**Goal of the exercise**.
In the data that follows, every line containing the word "PySem" should be returned.
Segment Start: Record extracts
theorem pvStep2_len_fst (b : List Int) (s : List Int × List Int × Int) (i : Int) :
    (pvStep2 b s i).1.length = s.1.length := by
  unfold pvStep2; split <;> simp

theorem pvStep2_rmi (b : List Int) (s : List Int × List Int × Int) (i : Int) :
    (pvStep2 b s i).2.2 = s.2.2 ∨ (pvStep2 b s i).2.2 = i := by
  unfold pvStep2; split <;> simp

theorem pvStep2_len_snd (b : List Int) (s : List Int × List Int × Int) (i : Int) :
    (pvStep2 b s i).2.1.length = s.2.1.length := by
  unfold pvStep2; split <;> simp

theorem pvFoldCommute (b : List Int) (L : List Int)
    (hL : ∀ i ∈ L, 0 ≤ i ∧ i ≤ (b.length : Int) - 2) :
    ∀ (s : List Int × List Int × Int), s.1.length = b.length → s.2.1.length = b.length →
      0 ≤ s.2.2 → s.2.2 < (b.length : Int) →
    pvPhi b.length (L.foldl (pvStep2 b) s) =
      (L.map (fun i => (b.length : Int) - 1 - i)).foldl (pvStep1 b.reverse) (pvPhi b.length s) := by
  induction L with
  | nil => intro s _ _ _ _; simp
  | cons i L ih =>
    intro s h1 h2 h3 h4
    have hi := hL i List.mem_cons_self
    simp only [List.foldl_cons, List.map_cons]
    rw [← pvConj b s.1 s.2.1 s.2.2 i h1 h2 hi.1 (by omega) h3 h4]
    refine ih (fun x hx => hL x (List.mem_cons_of_mem _ hx)) _ ?_ ?_ ?_ ?_
    · rw [pvStep2_len_fst]; exact h1
    · rw [pvStep2_len_snd]; exact h2
    · rcases pvStep2_rmi b (s.1, s.2.1, s.2.2) i with h | h <;> rw [h] <;> omega
    · rcases pvStep2_rmi b (s.1, s.2.1, s.2.2) i with h | h <;> rw [h] <;> omega

theorem pvRangeMap (n : Nat) :
    (PySem.List.pyRange ((n : Int) - 2) (-1) (-1)).map (fun i => (n : Int) - 1 - i) =
      PySem.List.pyRange 1 (n : Int) 1 := by
  rw [PySem.List.pyRange_neg_one, PySem.List.pyRange_one, List.map_map]
  have he : ((n : Int) - 2 - (-1)).toNat = ((n : Int) - 1).toNat := by omega
  rw [he]
  apply List.map_congr_left
  intro k _
  simp only [Function.comp_apply]
  ring

theorem pvAdd_reverse (u : List Int) (f : Nat → Int) :
    (pvAdd u.reverse f).reverse = pvAdd u (fun j => f (u.length - 1 - j)) := by
  apply List.ext_getElem (by simp [pvAdd])
  intro i h1 h2
  have hlen : (pvAdd u.reverse f).length = u.length := by simp [pvAdd]
  have hi : i < u.length := by simpa [pvAdd] using h2
  rw [List.getElem_reverse]
  have h3 : (pvAdd u.reverse f).length - 1 - i < (pvAdd u.reverse f).length := by
    rw [hlen]; omega
  rw [← List.getD_eq_getElem _ 0 h3, ← List.getD_eq_getElem _ 0 h2, hlen]
  rw [pvAdd_getD _ _ (by simp; omega), pvAdd_getD _ _ hi]
  rw [pvGetD_reverse u hi]

theorem pvAdd_comp (u : List Int) (f g : Nat → Int) :
    pvAdd (pvAdd u f) g = pvAdd u (fun j => f j + g j) := by
  apply List.ext_getElem (by simp [pvAdd])
  intro i h1 h2
  have hi : i < u.length := by simpa [pvAdd] using h2
  have h2' : i < (pvAdd (pvAdd u f) g).length := by simpa [pvAdd] using hi
  rw [← List.getD_eq_getElem _ 0 h2', ← List.getD_eq_getElem _ 0 h2]
  rw [pvAdd_getD _ _ (by rw [pvAdd_length]; exact hi), pvAdd_getD _ _ hi, pvAdd_getD _ _ hi]
  ring

theorem pvG_append (c : List Int) (x : Int) {j : Nat} (h : j < c.length) :
    pvG (c ++ [x]) j = pvG c j := by
  unfold pvG
  rw [List.getD_eq_getElem?_getD, List.getD_eq_getElem?_getD, List.getElem?_append_left h]

theorem pvG_append_self (c : List Int) (x : Int) : pvG (c ++ [x]) c.length = x := by
  unfold pvG
  rw [List.getD_eq_getElem?_getD, List.getElem?_concat_length]
  rfl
Segment End: Record extracts
**Solution to the problem**.
    (PySem.List.pyRange ((n : Int) - 2) (-1) (-1)).map (fun i => (n : Int) - 1 - i) =
      PySem.List.pyRange 1 (n : Int) 1 := by
  rw [PySem.List.pyRange_neg_one, PySem.List.pyRange_one, List.map_map]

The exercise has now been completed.